Shiro bit into the fig. The burst of cloying sweetness clashed violently with the greenhouse's underlying stench of decay and frozen rot, a discordant note on the palate, a taste of stolen normalcy amidst the brewing storm. As he chewed, the crow returned. Not through the roof this time but gliding silently in through a broken side pane crusted with ice, landing lightly on the dusty, leaf littered floor near Kuro's boots with barely a whisper. This time, it didn't offer a fig stem. It dropped a small, tightly rolled shard of parchment, no larger than Shiro's thumb, encrusted with brittle, milky white frost that seemed to glow with a faint, internal luminescence, pulsing like a captured star in miniature.

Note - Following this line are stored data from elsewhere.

-- pv_equiv track=rewrite | github.com/uvsq22005562/PROJET_CRYPTO_Jules_Marty | texte_N°4/dechiffrement_texte4.py | texte_miroir
-- ===== SOURCE A (Python) =====
-- def texte_miroir(texte):
--     ''' inverse toutes les lignes du texte '''
--     # séparation + inversions des lignes
--     chaine1 = []
--     temp = []
--     for elm in texte:
--         if elm == '\n':
--             temp.reverse()
--             chaine1.append(temp)
--             temp = []
--         else:
--             temp.append(elm)
--     temp.reverse()
--     chaine1.append(temp)
--     # remise au format initial
--     chaine2 = ''
--     for elm in chaine1:
--         for elmm in elm:
--             chaine2 += elmm
--         chaine2 += '\n'
--     return chaine2
-- ===== SOURCE B (Python) =====
-- def texte_miroir(texte):
--     ''' inverse toutes les lignes du texte '''
--     return ''.join(line[::-1] + '\n' for line in texte.split('\n'))
-- ===== Notes on version B (the rewrite author's own statement) =====
-- stated objective: simpler
-- what changed: Replaces A's character-by-character scan with an explicit buffer, emit-on-newline logic and char-wise string concatenation by a one-liner: split on newlines, reverse each line by slicing, join with a trailing newline each.
import Mathlib
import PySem

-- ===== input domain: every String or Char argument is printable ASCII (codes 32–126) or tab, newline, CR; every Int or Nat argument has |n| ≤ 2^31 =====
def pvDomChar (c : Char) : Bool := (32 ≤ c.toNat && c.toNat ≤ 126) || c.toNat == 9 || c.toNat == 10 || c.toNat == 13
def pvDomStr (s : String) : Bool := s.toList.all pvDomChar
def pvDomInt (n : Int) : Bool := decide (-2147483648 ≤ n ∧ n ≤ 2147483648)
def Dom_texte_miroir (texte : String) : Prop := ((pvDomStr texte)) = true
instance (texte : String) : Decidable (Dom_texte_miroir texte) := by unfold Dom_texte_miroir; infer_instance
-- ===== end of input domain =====

-- B replaces A's char-by-char scan (buffer + emit-on-newline + char-wise string concatenation)
-- by split-on-newline, per-line reverse via slicing, and a single join (simpler, one-liner).


-- ===== PORT A =====
-- literal transliteration: one pass over the characters with state (chaine1, temp),
-- then the nested rebuild loop appending character by character (chaine2 += elmm).
def texte_miroir (texte : String) : String :=
  let st := texte.toList.foldl
    (fun (st : List (List Char) × List Char) elm =>
      if elm = '\n' then (st.1 ++ [st.2.reverse], ([] : List Char))
      else (st.1, st.2 ++ [elm]))
    ([], [])
  let chaine1 := st.1 ++ [st.2.reverse]
  String.ofList (chaine1.foldl
    (fun chaine2 elm => (elm.foldl (fun acc elmm => acc ++ [elmm]) chaine2) ++ ['\n']) [])

-- ===== PORT B =====
-- Source B: return ''.join(line[::-1] + '\n' for line in texte.split('\n'))
-- texte.split('\n') → PySem.Str.split? (some, since "\n" ≠ ""); line[::-1] is exact reversal
-- (PySem.Str.slice?_none_none_neg_one); '+ "\n"' is exact as list append under ofList.
def texte_miroir_alt (texte : String) : String :=
  PySem.Str.join "" (((PySem.Str.split? texte "\n").getD []).map
    (fun line => String.ofList (line.toList.reverse ++ ['\n'])))

-- ===== PRECONDITION & SPEC =====
def Spec_texte_miroir (texte : String) (out : String) : Prop := out = texte_miroir_alt texte
instance (texte : String) (out : String) : Decidable (Spec_texte_miroir texte out) := by unfold Spec_texte_miroir; infer_instance

-- ===== CLAIM (what is proved, stated in full; the proofs are below) =====
def Claim_equal_texte_miroir : Prop := ∀ (texte : String), Dom_texte_miroir texte → Spec_texte_miroir texte (texte_miroir texte)

-- ===== LEMMAS AND PROOFS =====

/-- Pure single-`'\n'` splitter used to characterise both programs. -/
def splitNL (cur : List Char) : List Char → List (List Char)
  | [] => [cur.reverse]
  | c :: rest => if c = '\n' then cur.reverse :: splitNL [] rest else splitNL (c :: cur) rest

theorem splitOn_go_eq (l : List Char) : ∀ (fuel : Nat) (cur : List Char)
    (acc : List (List Char)), l.length ≤ fuel →
    PySem.Chars.splitOn.go ['\n'] fuel l cur acc = acc.reverse ++ splitNL cur l := by
  induction l with
  | nil =>
    intro fuel cur acc _
    cases fuel <;> simp [PySem.Chars.splitOn.go, splitNL]
  | cons c rest ih =>
    intro fuel cur acc h
    cases fuel with
    | zero => simp at h
    | succ f =>
      simp only [List.length_cons, Nat.add_le_add_iff_right] at h
      by_cases hc : c = '\n'
      · subst hc
        rw [show PySem.Chars.splitOn.go ['\n'] (f+1) ('\n' :: rest) cur acc
              = PySem.Chars.splitOn.go ['\n'] f rest [] (cur.reverse :: acc) by
            simp [PySem.Chars.splitOn.go, List.isPrefixOf]]
        rw [ih f [] (cur.reverse :: acc) h]
        simp [splitNL]
      · have hc' : ¬ '\n' = c := fun h => hc h.symm
        rw [show PySem.Chars.splitOn.go ['\n'] (f+1) (c :: rest) cur acc
              = PySem.Chars.splitOn.go ['\n'] f rest (c :: cur) acc by
            simp [PySem.Chars.splitOn.go, List.isPrefixOf, hc']]
        rw [ih f (c :: cur) acc h]
        simp [splitNL, hc]

theorem splitOn_eq_splitNL (s : List Char) :
    PySem.Chars.splitOn s ['\n'] = splitNL [] s := by
  rw [PySem.Chars.splitOn, splitOn_go_eq s (s.length + 1) [] [] (by omega)]
  rfl

/-- A's inner rebuild loop appends the line's characters one by one. -/
theorem inner_fold (elm : List Char) : ∀ acc : List Char,
    elm.foldl (fun acc elmm => acc ++ [elmm]) acc = acc ++ elm := by
  induction elm with
  | nil => simp
  | cons c rest ih => intro acc; simp [List.foldl_cons, ih]

/-- A's outer rebuild loop flattens the lines, each followed by `'\n'`. -/
theorem outer_fold (l : List (List Char)) : ∀ acc : List Char,
    l.foldl (fun chaine2 elm =>
        (elm.foldl (fun acc elmm => acc ++ [elmm]) chaine2) ++ ['\n']) acc
      = acc ++ (l.map (· ++ ['\n'])).flatten := by
  induction l with
  | nil => simp
  | cons e rest ih =>
    intro acc
    rw [List.foldl_cons, inner_fold, ih]
    simp

/-- Invariant of A's scanning loop: the emitted lines are the newline-split
    segments, each reversed; A's buffer is the splitter's accumulator, reversed. -/
theorem scan_fold (cs : List Char) : ∀ (temp : List Char) (done : List (List Char)),
    (let st := cs.foldl
        (fun (st : List (List Char) × List Char) elm =>
          if elm = '\n' then (st.1 ++ [st.2.reverse], ([] : List Char))
          else (st.1, st.2 ++ [elm])) (done, temp)
     st.1 ++ [st.2.reverse])
      = done ++ (splitNL temp.reverse cs).map List.reverse := by
  induction cs with
  | nil => intro temp done; simp [splitNL]
  | cons c rest ih =>
    intro temp done
    by_cases hc : c = '\n'
    · subst hc
      simpa [splitNL] using ih [] (done ++ [temp.reverse])
    · have h1 := ih (temp ++ [c]) done
      simp only [List.reverse_append, List.reverse_cons, List.reverse_nil,
        List.nil_append, List.singleton_append] at h1
      simpa [List.foldl_cons, hc, splitNL] using h1

/-- `''.join` with the empty separator is `flatten`. -/
theorem join_nil_flatten (parts : List (List Char)) :
    PySem.Chars.join [] parts = parts.flatten := by
  induction parts with
  | nil => rfl
  | cons p rest ih =>
    cases rest with
    | nil => simp [PySem.Chars.join, List.intercalate]
    | cons q r =>
      simp only [PySem.Chars.join, List.intercalate] at ih ⊢
      simp [List.intersperse, ih]

theorem alt_toList (texte : String) :
    (texte_miroir_alt texte).toList
      = ((splitNL [] texte.toList).map (fun l => l.reverse ++ ['\n'])).flatten := by
  unfold texte_miroir_alt
  rw [PySem.Str.toList_join]
  have hsplit : PySem.Str.split? texte "\n"
      = some ((splitNL [] texte.toList).map String.ofList) := by
    rw [PySem.Str.split?]
    have : PySem.Chars.split? texte.toList "\n".toList
        = some (splitNL [] texte.toList) := by
      rw [PySem.Chars.split?]
      simp [show ("\n".toList = ['\n']) from rfl, splitOn_eq_splitNL]
    rw [this]; rfl
  rw [hsplit]
  simp only [Option.getD_some, List.map_map]
  rw [show ("".toList) = ([] : List Char) from rfl, join_nil_flatten]
  congr 1
  simp [Function.comp]

-- ===== VERDICT (by name: the statement is the Claim_ definition above) =====
theorem texte_miroir_spec : Claim_equal_texte_miroir := by
  intro texte _
  unfold Spec_texte_miroir
  have hb := alt_toList texte
  have ha : (texte_miroir texte).toList
      = ((splitNL [] texte.toList).map (fun l => l.reverse ++ ['\n'])).flatten := by
    unfold texte_miroir
    rw [String.toList_ofList, outer_fold]
    have h := scan_fold texte.toList [] []
    simp only [List.reverse_nil] at h
    rw [show ([] : List (List Char)) ++ (splitNL [] texte.toList).map List.reverse
          = (splitNL [] texte.toList).map List.reverse from by simp] at h
    simp only [List.nil_append]
    rw [h, List.map_map]
    rfl
  have : (texte_miroir texte).toList = (texte_miroir_alt texte).toList := by rw [ha, hb]
  calc texte_miroir texte = String.ofList (texte_miroir texte).toList := by
        simp
    _ = String.ofList (texte_miroir_alt texte).toList := by rw [this]
    _ = texte_miroir_alt texte := by simp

Kuro picked it up, the unnatural cold biting his fingers even through his worn leather gloves, a shock that made him hiss softly. He carefully unrolled the fragile scrap. The frost crackled, falling away like shattered crystal, revealing spidery, ancient script that seemed etched into the paper itself, the ink a deep, unsettling blue black:
"…Twin Stars bleed…"
The words hung in the air, stark and ominous. Kuro stared at them, his usual flippancy momentarily frozen. His gaze flickered to Shiro's scarred palm, then to his own. Twin Stars. The compass they'd carved. The blood vow. The prophecy wasn't abstract; it was them. The crow watched, utterly still, its prismatic galaxy eyes fixed on Kuro, waiting. Then, a shadow crossed Kuro's face, not fear, but the grim weight of confirmation. He crushed the icy parchment under his heel, grinding it into the frozen dirt with a finality that echoed in the silent greenhouse. "Bad reviews already?" he said, forcing his voice into its usual sardonic cadence, though it lacked its usual effortless edge. "Critics these days. No patience for the rising action. No appreciation for dramatic tension." He avoided Shiro's questioning gaze, focusing instead on scuffing the last remnants of the glowing frost into the earth.
High above, glimpsed through the shattered ceiling, the real stars of Astralon's fading night blinked once, cold and indifferent, before being swallowed whole by the relentless, grey tide of dawn and the encroaching storm from the north. The true north they were bound to seek felt suddenly colder, heavier, written not just in blood, but in ice and prophecy.